▸ **What you will do**
Quote the entries below from the line with "-- what changed: B" through the line with "import PySem", both ends included, and only those lines.

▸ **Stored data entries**
= = = = = = =

-- pv_equiv track=rewrite | github.com/bgrzesik/asd | sort_pretty_numbers.py | convert
-- ===== SOURCE A (Python) =====
-- def convert(num):
--     counts = [0] * 10
--
--     while num > 0:
--         counts[num % 10] += 1
--         num //= 10
--
--     ones = 0
--     multiple = 0
--
--     for e in counts:
--         if e == 1:
--             ones += 1
--         elif e != 0:
--             multiple += 1
--
--     return ones, multiple
-- ===== SOURCE B (Python) =====
-- def convert(num):
--     counts = [0] * 10
--     ones = 0
--     multiple = 0
--     while num > 0:
--         d = num % 10
--         counts[d] += 1
--         if counts[d] == 1:
--             ones += 1
--         elif counts[d] == 2:
--             ones -= 1
--             multiple += 1
--         num //= 10
--     return ones, multiple
-- ===== Notes on version B (the rewrite author's own statement) =====
-- stated objective: alternative
-- what changed: B folds the second counting pass into the digit-extraction loop, adjusting ones/multiple online when a digit first appears and again when it becomes repeated, so the build-table-then-scan structure becomes a single online pass.
import Mathlib
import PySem

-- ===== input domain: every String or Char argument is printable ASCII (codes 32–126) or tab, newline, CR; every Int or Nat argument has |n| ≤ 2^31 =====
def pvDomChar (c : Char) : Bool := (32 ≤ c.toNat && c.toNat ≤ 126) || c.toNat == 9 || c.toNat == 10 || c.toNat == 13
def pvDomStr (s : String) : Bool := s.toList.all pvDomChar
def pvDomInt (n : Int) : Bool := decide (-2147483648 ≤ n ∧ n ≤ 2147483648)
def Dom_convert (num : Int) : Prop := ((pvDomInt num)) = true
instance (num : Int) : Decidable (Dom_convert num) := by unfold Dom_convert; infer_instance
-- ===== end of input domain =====

-- B replaces A's build-a-count-table-then-scan structure by a single online pass
-- that updates `ones`/`multiple` as each digit's count reaches 1 or 2 (objective: alternative).

-- ===== PORT A =====
-- the while loop: extract digits, incrementing counts[num % 10]
def convertLoopA (num : Int) (counts : List Int) : List Int :=
  if num > 0 then
    let d := (PySem.Int.mod num 10).toNat
    convertLoopA (PySem.Int.floordiv num 10) (counts.set d (counts.getD d 0 + 1))
  else counts
termination_by num.toNat
decreasing_by
  rw [PySem.Int.floordiv_eq_ediv_of_pos (by omega : (0:Int) < 10)]
  omega

def convert (num : Int) : Int × Int :=
  let counts := convertLoopA num (List.replicate 10 0)
  counts.foldl
    (fun om e => if e = 1 then (om.1 + 1, om.2) else if e ≠ 0 then (om.1, om.2 + 1) else om)
    ((0 : Int), (0 : Int))

-- ===== PORT B =====
-- single online loop: maintain ones/multiple while extracting digits
def convertLoopB (num : Int) (counts : List Int) (ones multiple : Int) : Int × Int :=
  if num > 0 then
    let d := (PySem.Int.mod num 10).toNat
    let counts' := counts.set d (counts.getD d 0 + 1)
    if counts'.getD d 0 = 1 then
      convertLoopB (PySem.Int.floordiv num 10) counts' (ones + 1) multiple
    else if counts'.getD d 0 = 2 then
      convertLoopB (PySem.Int.floordiv num 10) counts' (ones - 1) (multiple + 1)
    else
      convertLoopB (PySem.Int.floordiv num 10) counts' ones multiple
  else (ones, multiple)
termination_by num.toNat
decreasing_by
  all_goals
    rw [PySem.Int.floordiv_eq_ediv_of_pos (by omega : (0:Int) < 10)]
    omega

def convert_alt (num : Int) : Int × Int :=
  convertLoopB num (List.replicate 10 0) 0 0

-- ===== PRECONDITION & SPEC =====
def Spec_convert (num : Int) (out : Int × Int) : Prop := out = convert_alt num
instance (num : Int) (out : Int × Int) : Decidable (Spec_convert num out) := by unfold Spec_convert; infer_instance

-- ===== CLAIM (what is proved, stated in full; the proofs are below) =====
def Claim_equal_convert : Prop := ∀ (num : Int), Dom_convert num → Spec_convert num (convert num)

-- ===== LEMMAS AND PROOFS =====

def scanOnes (l : List Int) : Int := (l.countP (fun e => e == 1) : Int)
def scanMult (l : List Int) : Int := (l.countP (fun e => !(e == 1) && !(e == 0)) : Int)

lemma foldl_scan (l : List Int) (a b : Int) :
    l.foldl
      (fun om e => if e = 1 then (om.1 + 1, om.2) else if e ≠ 0 then (om.1, om.2 + 1) else om)
      (a, b) = (a + scanOnes l, b + scanMult l) := by
  induction l generalizing a b with
  | nil => simp [scanOnes, scanMult]
  | cons x xs ih =>
    simp only [List.foldl_cons]
    by_cases h1 : x = 1
    · rw [if_pos h1, ih]
      simp [scanOnes, scanMult, h1]
      omega
    · by_cases h0 : x = 0
      · rw [if_neg h1, if_neg (by simp [h0]), ih]
        simp [scanOnes, scanMult, h0]
      · rw [if_neg h1, if_pos h0, ih]
        simp [scanOnes, scanMult, h1, h0]
        omega

lemma countP_set (p : Int → Bool) (l : List Int) (d : Nat) (w : Int) (hd : d < l.length) :
    (l.set d w).countP p + (if p l[d] then 1 else 0)
      = l.countP p + (if p w then 1 else 0) := by
  induction l generalizing d with
  | nil => simp at hd
  | cons x xs ih =>
    cases d with
    | zero => simp [List.countP_cons]; split_ifs <;> omega
    | succ d' =>
      have h' := ih d' (by simpa using hd)
      simp only [List.set_cons_succ, List.countP_cons, List.getElem_cons_succ]
      split_ifs at h' ⊢ <;> omega

lemma loop_eq (n : Nat) (num : Int) (counts : List Int) (ones multiple : Int)
    (hn : num.toNat = n) (hlen : counts.length = 10) (hpos : ∀ x ∈ counts, 0 ≤ x)
    (ho : ones = scanOnes counts) (hm : multiple = scanMult counts) :
    convertLoopB num counts ones multiple
      = (scanOnes (convertLoopA num counts), scanMult (convertLoopA num counts)) := by
  induction n using Nat.strong_induction_on generalizing num counts ones multiple with
  | _ n ih =>
  simp only [scanOnes, scanMult] at ho hm
  by_cases h : num > 0
  · have hm10 : (0:Int) < 10 := by omega
    have hmod0 : 0 ≤ PySem.Int.mod num 10 := PySem.Int.mod_nonneg num hm10
    have hmodlt : PySem.Int.mod num 10 < 10 := PySem.Int.mod_lt num hm10
    set d := (PySem.Int.mod num 10).toNat with hdd
    have hd : d < counts.length := by rw [hlen]; omega
    have hget : counts.getD d 0 = counts[d] := List.getD_eq_getElem counts 0 hd
    set v := counts[d] with hv
    have hv0 : 0 ≤ v := hpos _ (List.getElem_mem hd)
    set counts' := counts.set d (counts.getD d 0 + 1) with hc'
    have hc2 : counts' = counts.set d (v + 1) := by rw [hc', hget]
    have hget' : counts'.getD d 0 = v + 1 := by
      rw [hc2, List.getD_eq_getElem _ _ (by simpa [hc2] using hd)]
      simp
    have hlen' : counts'.length = 10 := by simp [hc', hlen]
    have hpos' : ∀ x ∈ counts', 0 ≤ x := by
      intro x hx
      rcases List.mem_or_eq_of_mem_set hx with hx' | hx'
      · exact hpos x hx'
      · rw [hx', hget]; omega
    have hones' := countP_set (fun e => e == 1) counts d (v + 1) hd
    have hmult' := countP_set (fun e => !(e == 1) && !(e == 0)) counts d (v + 1) hd
    rw [← hv] at hones' hmult'
    have hdec : (PySem.Int.floordiv num 10).toNat < n := by
      rw [PySem.Int.floordiv_eq_ediv_of_pos hm10]; omega
    have hih := fun o m ho' hm' =>
      ih _ hdec (PySem.Int.floordiv num 10) counts' o m rfl hlen' hpos' ho' hm'
    simp only [scanOnes, scanMult] at hih
    rw [convertLoopA, convertLoopB, if_pos h, if_pos h]
    simp only [← hdd, ← hc']
    by_cases hz : v = 0
    · have e1 : ((v == 1) : Bool) = false := by simp [hz]
      have e2 : ((v + 1 == 1) : Bool) = true := by simp [hz]
      have e3 : (!(v == 1) && !(v == 0) : Bool) = false := by simp [hz]
      have e4 : (!(v + 1 == 1) && !(v + 1 == 0) : Bool) = false := by simp [hz]
      rw [e1, e2] at hones'
      rw [e3, e4] at hmult'
      simp at hones' hmult'
      rw [if_pos (by rw [hget']; omega)]
      refine hih _ _ ?_ ?_
      · rw [hc2]; omega
      · rw [hc2]; omega
    · by_cases hone : v = 1
      · have e1 : ((v == 1) : Bool) = true := by simp [hone]
        have e2 : ((v + 1 == 1) : Bool) = false := by simp [hone]
        have e3 : (!(v == 1) && !(v == 0) : Bool) = false := by simp [hone]
        have e4 : (!(v + 1 == 1) && !(v + 1 == 0) : Bool) = true := by simp [hone]
        rw [e1, e2] at hones'
        rw [e3, e4] at hmult'
        simp at hones' hmult'
        rw [if_neg (by rw [hget']; omega), if_pos (by rw [hget']; omega)]
        refine hih _ _ ?_ ?_
        · rw [hc2]; omega
        · rw [hc2]; omega
      · rw [if_neg (by rw [hget']; omega), if_neg (by rw [hget']; omega)]
        have e1 : ((v == 1) : Bool) = false := by simp [hone]
        have e2 : ((v + 1 == 1) : Bool) = false := by
          simp only [beq_eq_false_iff_ne, ne_eq]; omega
        have e3 : (!(v == 1) && !(v == 0) : Bool) = true := by simp [hone, hz]
        have e4 : (!(v + 1 == 1) && !(v + 1 == 0) : Bool) = true := by
          simp only [Bool.and_eq_true, Bool.not_eq_true', beq_eq_false_iff_ne, ne_eq]
          omega
        rw [e1, e2] at hones'
        rw [e3, e4] at hmult'
        simp at hones' hmult'
        refine hih _ _ ?_ ?_
        · rw [hc2]; omega
        · rw [hc2]; omega
  · rw [convertLoopA, convertLoopB, if_neg h, if_neg h, ho, hm]
    simp [scanOnes, scanMult]

-- ===== VERDICT (by name: the statement is the Claim_ definition above) =====
theorem convert_spec : Claim_equal_convert := by
  intro num _
  unfold Spec_convert convert convert_alt
  rw [foldl_scan, loop_eq num.toNat num (List.replicate 10 0) 0 0 rfl (by simp)
    (by intro x hx; simp at hx; omega) (by decide) (by decide)]
  simp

= = = = = = =

▸ **Result**
-- what changed: B folds the second counting pass into the digit-extraction loop, adjusting ones/multiple online when a digit first appears and again when it becomes repeated, so the build-table-then-scan structure becomes a single online pass.
import Mathlib
import PySem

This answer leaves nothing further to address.